正是因为有着切肤之痛,所以众将请战心切,恨不得立即上战场,与吴军血战一场,也不愿藏在老营,眼看亲眷被屠戮。
面对众将请战,甘籍沉默了片刻,苦笑道:“屠奉这厮,好毒辣的手段!”
这个时候,甘籍根本拒绝不了,这些将领的请战。
哪怕甘籍知道,当前的氏族大军,与吴国精锐正面作战,毫无胜算可言。他也不能一口回绝,将士们的请战。
当中原因有二,
其一是威信不足,
甘籍不是姒伯阳,没有一言而决的能耐,更没有压下这些将领,让其不敢妄动的力量。
这些将领下定决心要做的事,以甘籍一人之力,根本就拦不住。强行拦阻,弄不好就会翻脸,到时谁的脸都不好看。
其二是稳固军心,
此时此刻,甘籍要是强压着不出兵,让众军眼睁睁的看着父老乡里,被吴人肆意屠戮。而自己却龟缩起来。
介时,不用吴军来打,将士自己就会崩溃。
所以,甘籍明知屠奉的用意,依旧不得不应下。他若不应,轻则失了军心,重则离心离德。
甘籍沉吟,道:“打可以,但……怎么打?”
“屠奉手上,可是有八万精锐,凭咱们这一点实力,和八万精锐,再加上一尊地祇硬拼。不吝于是以卵击石。”
“以卵击石的事,咱不能干!”
一员老将道:“可是,看现在的形势,咱们除了调集兵力,与吴军拼一拼,也没有其他选择了。”

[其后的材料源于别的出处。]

-- pv_equiv track=rewrite | github.com/saparia-data/data_structure | geeksforgeeks/queue/generate_numbers_with_given_digits.py | printDigits
-- ===== SOURCE A (Python) =====
-- from queue import Queue
--
-- def printDigits(n1, n2, n):
--
--     q = Queue()
--     q.put(str(n1))
--     q.put(str(n2))
--
--     res = []
--
--
--     while(n > 0):
--         n -= 1
--         curr = q.get()
--
--         res.append(curr)
--
--         q.put(curr + "5")
--         q.put(curr + "6")
--
--     return res
-- ===== SOURCE B (Python) =====
-- def printDigits(n1, n2, n):
--     # Closed-form: output index i corresponds to node j = i+2 in the implicit
--     # binary heap; j's binary digits after the leading 1 pick the root and the suffix.
--     res = []
--     i = 0
--     while n > 0:
--         n -= 1
--         j = i + 2
--         bits = []
--         while j > 1:
--             bits.append(j % 2)
--             j //= 2
--         bits.reverse()
--         s = str(n1) if bits[0] == 0 else str(n2)
--         for b in bits[1:]:
--             s += "5" if b == 0 else "6"
--         res.append(s)
--         i += 1
--     return res
-- ===== Notes on version B (the rewrite author's own statement) =====
-- stated objective: alternative
-- what changed: Replaced the BFS queue (pop front, push front+'5' and front+'6') by a closed-form per-index computation: output i is read off the binary digits of i+2, the first digit after the leading 1 choosing the root and each later digit mapping to '5'/'6'.
import Mathlib
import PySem

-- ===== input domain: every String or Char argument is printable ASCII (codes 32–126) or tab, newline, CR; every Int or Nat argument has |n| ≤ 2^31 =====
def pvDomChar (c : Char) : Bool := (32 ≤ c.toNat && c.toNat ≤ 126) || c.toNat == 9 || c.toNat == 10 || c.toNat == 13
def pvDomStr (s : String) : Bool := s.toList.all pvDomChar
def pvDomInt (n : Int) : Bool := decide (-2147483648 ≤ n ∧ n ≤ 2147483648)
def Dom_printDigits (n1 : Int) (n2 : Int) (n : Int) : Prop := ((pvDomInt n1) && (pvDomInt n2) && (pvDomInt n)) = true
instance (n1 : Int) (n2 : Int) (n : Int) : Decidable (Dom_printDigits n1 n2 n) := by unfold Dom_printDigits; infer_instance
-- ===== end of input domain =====

-- B replaces A's BFS queue by a closed-form per-index computation (binary digits
-- of i+2 pick the root and the "5"/"6" suffix); objective: alternative decomposition.

-- ===== PORT A =====
-- the while loop of A: one iteration pops the queue front, appends it to res,
-- and pushes front+"5", front+"6"; fuel = number of remaining iterations (n > 0 test)
def printDigitsLoopA (q : List String) (res : List String) : Nat → List String
  | 0 => res
  | k + 1 =>
    match q with
    | [] => res          -- unreachable: the queue always holds ≥ 2 elements
    | curr :: t => printDigitsLoopA (t ++ [curr ++ "5", curr ++ "6"]) (res ++ [curr]) k

def printDigits (n1 : Int) (n2 : Int) (n : Int) : List String :=
  printDigitsLoopA [PySem.Int.toStr n1, PySem.Int.toStr n2] [] n.toNat

-- ===== PORT B =====
-- inner while of B: binary digits of j (LSB first), stopping when j becomes 1
def printDigitsBits (j : Nat) : List Nat :=
  if j ≤ 1 then [] else j % 2 :: printDigitsBits (j / 2)
decreasing_by omega

-- the body of B's loop for index i: build the string for node j = i + 2
def printDigitsBuild (n1 n2 : Int) (j : Nat) : String :=
  match (printDigitsBits j).reverse with
  | [] => ""            -- unreachable: j ≥ 2 so the bit list is nonempty
  | b :: rest =>
    rest.foldl (fun s c => s ++ (if c = 0 then "5" else "6"))
      (if b = 0 then PySem.Int.toStr n1 else PySem.Int.toStr n2)

-- outer while of B: i counts up, fuel counts the remaining iterations
def printDigitsLoopB (n1 n2 : Int) (res : List String) (i : Nat) : Nat → List String
  | 0 => res
  | k + 1 => printDigitsLoopB n1 n2 (res ++ [printDigitsBuild n1 n2 (i + 2)]) (i + 1) k

def printDigits_alt (n1 : Int) (n2 : Int) (n : Int) : List String :=
  printDigitsLoopB n1 n2 [] 0 n.toNat

-- ===== PRECONDITION & SPEC =====
def Spec_printDigits (n1 : Int) (n2 : Int) (n : Int) (out : List String) : Prop := out = printDigits_alt n1 n2 n
instance (n1 : Int) (n2 : Int) (n : Int) (out : List String) : Decidable (Spec_printDigits n1 n2 n out) := by unfold Spec_printDigits; infer_instance

-- ===== CLAIM (what is proved, stated in full; the proofs are below) =====
def Claim_equal_printDigits : Prop := ∀ (n1 : Int) (n2 : Int) (n : Int), Dom_printDigits n1 n2 n → Spec_printDigits n1 n2 n (printDigits n1 n2 n)

-- ===== LEMMAS AND PROOFS =====

-- the BFS sequence, indexed by heap position j (j ≥ 2; roots at 2 and 3)
def bfsNode (n1 n2 : Int) (j : Nat) : String :=
  if j < 4 then (if j % 2 = 0 then PySem.Int.toStr n1 else PySem.Int.toStr n2)
  else bfsNode n1 n2 (j / 2) ++ (if j % 2 = 0 then "5" else "6")
decreasing_by omega

-- the segment [bfsNode a, bfsNode (a+1), …, bfsNode (a+len-1)]
def bfsSeg (n1 n2 : Int) (a len : Nat) : List String :=
  (List.range len).map (fun t => bfsNode n1 n2 (a + t))

theorem bfsSeg_cons (n1 n2 : Int) (a len : Nat) :
    bfsSeg n1 n2 a (len + 1) = bfsNode n1 n2 a :: bfsSeg n1 n2 (a + 1) len := by
  simp only [bfsSeg, List.range_succ_eq_map, List.map_cons, List.map_map, Nat.add_zero]
  refine congrArg _ (List.map_congr_left fun t _ => ?_)
  simp [Function.comp]
  congr 1
  omega

theorem bfsSeg_snoc (n1 n2 : Int) (a len : Nat) :
    bfsSeg n1 n2 a (len + 1) = bfsSeg n1 n2 a len ++ [bfsNode n1 n2 (a + len)] := by
  simp [bfsSeg, List.range_succ]

theorem bfsSeg_snoc2 (n1 n2 : Int) (a len : Nat) :
    bfsSeg n1 n2 a (len + 2) = bfsSeg n1 n2 a len ++
      [bfsNode n1 n2 (a + len), bfsNode n1 n2 (a + len + 1)] := by
  rw [show len + 2 = (len + 1) + 1 from rfl, bfsSeg_snoc, bfsSeg_snoc]
  simp [show a + (len + 1) = a + len + 1 by omega]

theorem bfsNode_even (n1 n2 : Int) (j : Nat) (h : 2 ≤ j) :
    bfsNode n1 n2 (2 * j) = bfsNode n1 n2 j ++ "5" := by
  rw [bfsNode]
  have h4 : ¬ (2 * j < 4) := by omega
  simp [h4, (by omega : (2 * j) / 2 = j), (by omega : (2 * j) % 2 = 0)]

theorem bfsNode_odd (n1 n2 : Int) (j : Nat) (h : 2 ≤ j) :
    bfsNode n1 n2 (2 * j + 1) = bfsNode n1 n2 j ++ "6" := by
  rw [bfsNode]
  have h4 : ¬ (2 * j + 1 < 4) := by omega
  simp [h4, (by omega : (2 * j + 1) / 2 = j), (by omega : (2 * j + 1) % 2 = 1)]

theorem printDigitsBits_nonempty (j : Nat) (h : 2 ≤ j) : printDigitsBits j ≠ [] := by
  rw [printDigitsBits]
  simp [Nat.not_le.mpr (by omega : 1 < j)]

-- B's per-index computation equals the BFS node
theorem build_eq_bfsNode (n1 n2 : Int) (j : Nat) (h : 2 ≤ j) :
    printDigitsBuild n1 n2 j = bfsNode n1 n2 j := by
  induction j using Nat.strong_induction_on with
  | _ j ih =>
    by_cases h4 : j < 4
    · interval_cases j <;> (rw [bfsNode]) <;> simp [printDigitsBuild, printDigitsBits]
    · have h2 : 2 ≤ j / 2 := by omega
      have hbits : printDigitsBits j = j % 2 :: printDigitsBits (j / 2) := by
        rw [printDigitsBits]; simp [Nat.not_le.mpr (by omega : 1 < j)]
      have hne := printDigitsBits_nonempty (j / 2) h2
      obtain ⟨b, rest, hbr⟩ : ∃ b rest, (printDigitsBits (j / 2)).reverse = b :: rest := by
        cases hrev : (printDigitsBits (j / 2)).reverse with
        | nil => exact absurd (List.reverse_eq_nil_iff.mp hrev) hne
        | cons b rest => exact ⟨b, rest, rfl⟩
      have ihalf := ih (j / 2) (by omega) h2
      rw [bfsNode]; rw [if_neg h4]
      rw [← ihalf]
      simp only [printDigitsBuild, hbits, List.reverse_cons, hbr]
      simp [List.foldl_append]

-- A's loop invariant: the queue is the next segment of the BFS sequence
theorem loopA_inv (n1 n2 : Int) (m : Nat) : ∀ (k : Nat) (res : List String),
    printDigitsLoopA (bfsSeg n1 n2 (k + 2) (k + 2)) res m = res ++ bfsSeg n1 n2 (k + 2) m := by
  induction m with
  | zero => intro k res; simp [printDigitsLoopA, bfsSeg]
  | succ m ih =>
    intro k res
    rw [bfsSeg_cons]
    show printDigitsLoopA _ _ (m + 1) = _
    rw [printDigitsLoopA]
    have h5 : bfsNode n1 n2 (k + 2) ++ "5" = bfsNode n1 n2 (k + 3 + (k + 1)) := by
      rw [show k + 3 + (k + 1) = 2 * (k + 2) by omega, bfsNode_even n1 n2 (k + 2) (by omega)]
    have h6 : bfsNode n1 n2 (k + 2) ++ "6" = bfsNode n1 n2 (k + 3 + (k + 1) + 1) := by
      rw [show k + 3 + (k + 1) + 1 = 2 * (k + 2) + 1 by omega,
          bfsNode_odd n1 n2 (k + 2) (by omega)]
    have hq : bfsSeg n1 n2 (k + 2 + 1) (k + 1) ++
        [bfsNode n1 n2 (k + 2) ++ "5", bfsNode n1 n2 (k + 2) ++ "6"] =
        bfsSeg n1 n2 (k + 1 + 2) (k + 1 + 2) := by
      rw [h5, h6]
      exact (bfsSeg_snoc2 n1 n2 (k + 3) (k + 1)).symm
    rw [hq, ih (k + 1) (res ++ [bfsNode n1 n2 (k + 2)]), bfsSeg_cons]
    simp [show k + 2 + 1 = k + 1 + 2 by omega]

-- B's loop produces the same segment
theorem loopB_eq (n1 n2 : Int) (m : Nat) : ∀ (i : Nat) (res : List String),
    printDigitsLoopB n1 n2 res i m = res ++ bfsSeg n1 n2 (i + 2) m := by
  induction m with
  | zero => intro i res; simp [printDigitsLoopB, bfsSeg]
  | succ m ih =>
    intro i res
    rw [printDigitsLoopB, ih, bfsSeg_cons]
    rw [build_eq_bfsNode n1 n2 (i + 2) (by omega)]
    simp [show i + 2 + 1 = i + 1 + 2 by omega]

-- ===== VERDICT (by name: the statement is the Claim_ definition above) =====
theorem printDigits_spec : Claim_equal_printDigits := by
  intro n1 n2 n _
  unfold Spec_printDigits printDigits printDigits_alt
  have hb2 : bfsNode n1 n2 2 = PySem.Int.toStr n1 := by rw [bfsNode]; norm_num
  have hb3 : bfsNode n1 n2 3 = PySem.Int.toStr n2 := by rw [bfsNode]; norm_num
  have hinit : [PySem.Int.toStr n1, PySem.Int.toStr n2] = bfsSeg n1 n2 (0 + 2) (0 + 2) := by
    simp [bfsSeg, List.range_succ, hb2, hb3]
  rw [hinit, loopA_inv n1 n2 n.toNat 0 [], loopB_eq n1 n2 n.toNat 0 []]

“这些吴军,可不会给咱们选择的机会。吴军八万精锐之师的战力,也不是三万正兵、八万辅兵所能抵挡的。”
“怪哉,不应该啊……”
一位青年将领,眸中浮现散碎的金光,道:“吴军是要占据会稽,尽得会稽底蕴为己用,而不是来烧杀抢掠的。”
“可是,令人奇怪的是,这些吴军的做法,偏偏与咱们想的不同。给人一种,占完便宜就走的的感觉。”
这青年将领的一句无心之言,让甘籍心头一震,仿佛抓到了什么,又似乎什么都没抓到,一无所获。
“走……”甘籍瞳孔一缩,若有若无的点了点头,道:“你们说的没错,确实是这么一回事,吴军的动向,很可疑啊!”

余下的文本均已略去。